Pinky Swear
We were studying Bresheet together over the summer.
I’ve been in this text before, but for my student it was new.
New and confusing and hard to get into.
This was the text she wanted to study. She was curious about the snake. She was curious about all of it.
And she was frustrated that God hadn’t just put a fence around the Tree if it was so important that Eve and Adam not eat from it.
Or plant it somewhere else. Or not create them to be curious.
But so much of it seemed inaccessible to her and I could see the frustration on her face on the other side of the screen.
So I took a plant off of the shelf behind me and put it in front of my face.

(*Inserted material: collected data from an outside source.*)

-- pv_equiv track=rewrite | github.com/mrklyndndcst/Python-Programming-for-Beginners-in-Data-Science | exercise_14.py | alternate_odd
-- ===== SOURCE A (Python) =====
-- def alternate_odd(n):
--   total = 0
--   add = True
--   for i in range(n + 1):
--     if i % 2 != 0:
--       if add:
--         total += i
--         add = False
--       else:
--         add = True
--   return total
-- ===== SOURCE B (Python) =====
-- def alternate_odd(n):
--   # closed form: the summed numbers are those with remainder one modulo four
--   # (every other odd number); with k such terms the sum is k*(2k-1)
--   k = (n + 3) // 4
--   if k < 0:
--     k = 0
--   return k * (2 * k - 1)
-- ===== Notes on version B (the rewrite author's own statement) =====
-- stated objective: faster
-- what changed: Replaces the linear toggle-flag loop with a constant-time closed-form arithmetic-series sum k*(2k-1) over the k summed terms.
import Mathlib
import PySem

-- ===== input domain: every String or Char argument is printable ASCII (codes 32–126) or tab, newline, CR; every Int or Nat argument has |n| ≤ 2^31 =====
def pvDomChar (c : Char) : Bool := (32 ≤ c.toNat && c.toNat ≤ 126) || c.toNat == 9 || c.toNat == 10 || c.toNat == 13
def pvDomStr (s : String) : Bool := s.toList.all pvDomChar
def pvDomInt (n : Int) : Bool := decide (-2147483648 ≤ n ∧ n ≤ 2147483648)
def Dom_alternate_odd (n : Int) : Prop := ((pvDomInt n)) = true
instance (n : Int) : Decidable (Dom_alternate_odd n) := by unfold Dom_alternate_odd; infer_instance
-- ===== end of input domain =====

-- ===== PORT A =====
-- B replaces the O(n) toggle-flag loop with the closed-form sum k*(2k-1); objective: faster.
def alternate_odd (n : Int) : Int :=
  (PySem.List.pyRange 0 (n + 1) 1).foldl
    (fun (st : Int × Bool) i =>
      if PySem.Int.mod i 2 != 0 then
        if st.2 then (st.1 + i, false) else (st.1, true)
      else st)
    (0, true) |>.1

-- ===== PORT B =====
def alternate_odd_alt (n : Int) : Int :=
  let k0 := PySem.Int.floordiv (n + 3) 4
  let k := if k0 < 0 then 0 else k0
  k * (2 * k - 1)

-- ===== PRECONDITION & SPEC =====
def Spec_alternate_odd (n : Int) (out : Int) : Prop := out = alternate_odd_alt n
instance (n : Int) (out : Int) : Decidable (Spec_alternate_odd n out) := by unfold Spec_alternate_odd; infer_instance

-- ===== CLAIM (what is proved, stated in full; the proofs are below) =====
def Claim_equal_alternate_odd : Prop := ∀ (n : Int), Dom_alternate_odd n → Spec_alternate_odd n (alternate_odd n)

-- ===== LEMMAS AND PROOFS =====

-- the loop state after processing range(0, m)
def pvStep (st : Int × Bool) (i : Int) : Int × Bool :=
  if PySem.Int.mod i 2 != 0 then
    if st.2 then (st.1 + i, false) else (st.1, true)
  else st

def pvSt (m : Nat) : Int × Bool :=
  (PySem.List.pyRange 0 (m : Int) 1).foldl pvStep (0, true)

lemma pvSt_zero : pvSt 0 = (0, true) := by
  simp [pvSt, PySem.List.pyRange_one_eq_nil (by omega : (0:Int) ≤ 0)]

lemma pvSt_succ (m : Nat) : pvSt (m + 1) = pvStep (pvSt m) (m : Int) := by
  unfold pvSt
  rw [show ((m + 1 : Nat) : Int) = (m : Int) + 1 by push_cast; ring,
      PySem.List.pyRange_one_succ_right (by exact_mod_cast Nat.zero_le m)]
  simp [List.foldl_append]

-- closed form of the loop state
lemma pvSt_closed (m : Nat) :
    pvSt m = ((((m + 2) / 4 : Nat) : Int) * (2 * (((m + 2) / 4 : Nat) : Int) - 1),
              decide (m / 2 % 2 = 0)) := by
  induction m with
  | zero => simpa using pvSt_zero
  | succ m ih =>
    rw [pvSt_succ, ih]
    have h4 : m % 4 = 0 ∨ m % 4 = 1 ∨ m % 4 = 2 ∨ m % 4 = 3 := by omega
    rcases h4 with h | h | h | h
    · obtain ⟨q, hq⟩ : ∃ q, m = 4 * q := ⟨m / 4, by omega⟩
      subst hq
      have e5 : PySem.Int.mod ((4*q : Nat) : Int) 2 = (((4*q) % 2 : Nat) : Int) := by
        exact_mod_cast PySem.Int.mod_natCast (4*q) 2
      rw [(by omega : (4*q) % 2 = 0)] at e5
      simp only [pvStep, e5,
        (by omega : (4*q + 1 + 2) / 4 = (4*q + 2) / 4),
        (by omega : (4*q + 1) / 2 % 2 = (4*q) / 2 % 2)]
      norm_num
    · obtain ⟨q, hq⟩ : ∃ q, m = 4 * q + 1 := ⟨m / 4, by omega⟩
      subst hq
      have e1 : (4*q+1 + 2) / 4 = q := by omega
      have e2 : (4*q+1+1 + 2) / 4 = q + 1 := by omega
      have e3 : (4*q+1) / 2 % 2 = 0 := by omega
      have e4 : (4*q+1+1) / 2 % 2 = 1 := by omega
      have e5 : PySem.Int.mod ((4*q+1 : Nat) : Int) 2 = (((4*q+1) % 2 : Nat) : Int) := by
        exact_mod_cast PySem.Int.mod_natCast (4*q+1) 2
      rw [(by omega : (4*q+1) % 2 = 1)] at e5
      simp only [pvStep, e1, e2, e3, e4, e5]
      norm_num
      ring
    · obtain ⟨q, hq⟩ : ∃ q, m = 4 * q + 2 := ⟨m / 4, by omega⟩
      subst hq
      have e5 : PySem.Int.mod ((4*q+2 : Nat) : Int) 2 = (((4*q+2) % 2 : Nat) : Int) := by
        exact_mod_cast PySem.Int.mod_natCast (4*q+2) 2
      rw [(by omega : (4*q+2) % 2 = 0)] at e5
      simp only [pvStep, e5,
        (by omega : (4*q+2 + 1 + 2) / 4 = (4*q+2 + 2) / 4),
        (by omega : (4*q+2 + 1) / 2 % 2 = (4*q+2) / 2 % 2)]
      norm_num
    · obtain ⟨q, hq⟩ : ∃ q, m = 4 * q + 3 := ⟨m / 4, by omega⟩
      subst hq
      have e1 : (4*q+3 + 1 + 2) / 4 = (4*q+3 + 2) / 4 := by omega
      have e3 : (4*q+3) / 2 % 2 = 1 := by omega
      have e4 : (4*q+3+1) / 2 % 2 = 0 := by omega
      have e5 : PySem.Int.mod ((4*q+3 : Nat) : Int) 2 = (((4*q+3) % 2 : Nat) : Int) := by
        exact_mod_cast PySem.Int.mod_natCast (4*q+3) 2
      rw [(by omega : (4*q+3) % 2 = 1)] at e5
      simp only [pvStep, e1, e3, e4, e5]
      norm_num

theorem alternate_odd_spec : Claim_equal_alternate_odd := by
  unfold Claim_equal_alternate_odd Spec_alternate_odd
  intro n _
  show ((PySem.List.pyRange 0 (n + 1) 1).foldl pvStep (0, true)).1 = alternate_odd_alt n
  by_cases hn : 0 ≤ n
  · have hm : n + 1 = ((n.toNat + 1 : Nat) : Int) := by omega
    rw [hm]
    have hcl := pvSt_closed (n.toNat + 1)
    unfold pvSt at hcl
    rw [hcl]
    have hk : PySem.Int.floordiv (n + 3) 4 = (((n.toNat + 1 + 2) / 4 : Nat) : Int) := by
      rw [(by omega : n + 3 = ((n.toNat + 1 + 2 : Nat) : Int))]
      exact_mod_cast PySem.Int.floordiv_natCast (n.toNat + 1 + 2) 4
    have hK : ¬ ((((n.toNat + 1 + 2) / 4 : Nat) : Int) < 0) := by
      exact not_lt.mpr (Int.natCast_nonneg _)
    simp only [alternate_odd_alt, hk, if_neg hK]
  · rw [PySem.List.pyRange_one_eq_nil (by omega : n + 1 ≤ 0)]
    have hk : PySem.Int.floordiv (n + 3) 4 < 1 :=
      (PySem.Int.floordiv_lt_iff_lt_mul (by omega : (0:Int) < 4)).mpr (by omega)
    by_cases hneg : PySem.Int.floordiv (n + 3) 4 < 0
    · simp only [alternate_odd_alt, if_pos hneg]
      norm_num
    · have h0 : PySem.Int.floordiv (n + 3) 4 = 0 := by omega
      simp only [alternate_odd_alt, h0]
      norm_num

“I’m Eve,” I said from behind the plant.
“What are you doing?” asked my student.
“I am hiding,” I said. “And you are God.”
God: “Why are you hiding?”
Eve: “I’m embarrassed.”
God: “Because you ate the fruit?”
Eve: “Well, yeah. And because you said . . . well, you said not to. And . . . I’m scared.”
God: “Why are you scared?”
Eve: “I’m scared you’ll be mad at me. Are you mad at me?”
God: “Yes. You ate something I told you not to.”
Eve: “Well, but why did you put it where I could so easily get to it? Why didn’t you put a fence around it? Why didn’t you plant it somewhere else?”
God: “I don’t know.” God shrugged. “I’m new at this.”
Eve: “What happens now?”
God: “You are going to know things.”
Eve: “Why didn’t you want me to know things?”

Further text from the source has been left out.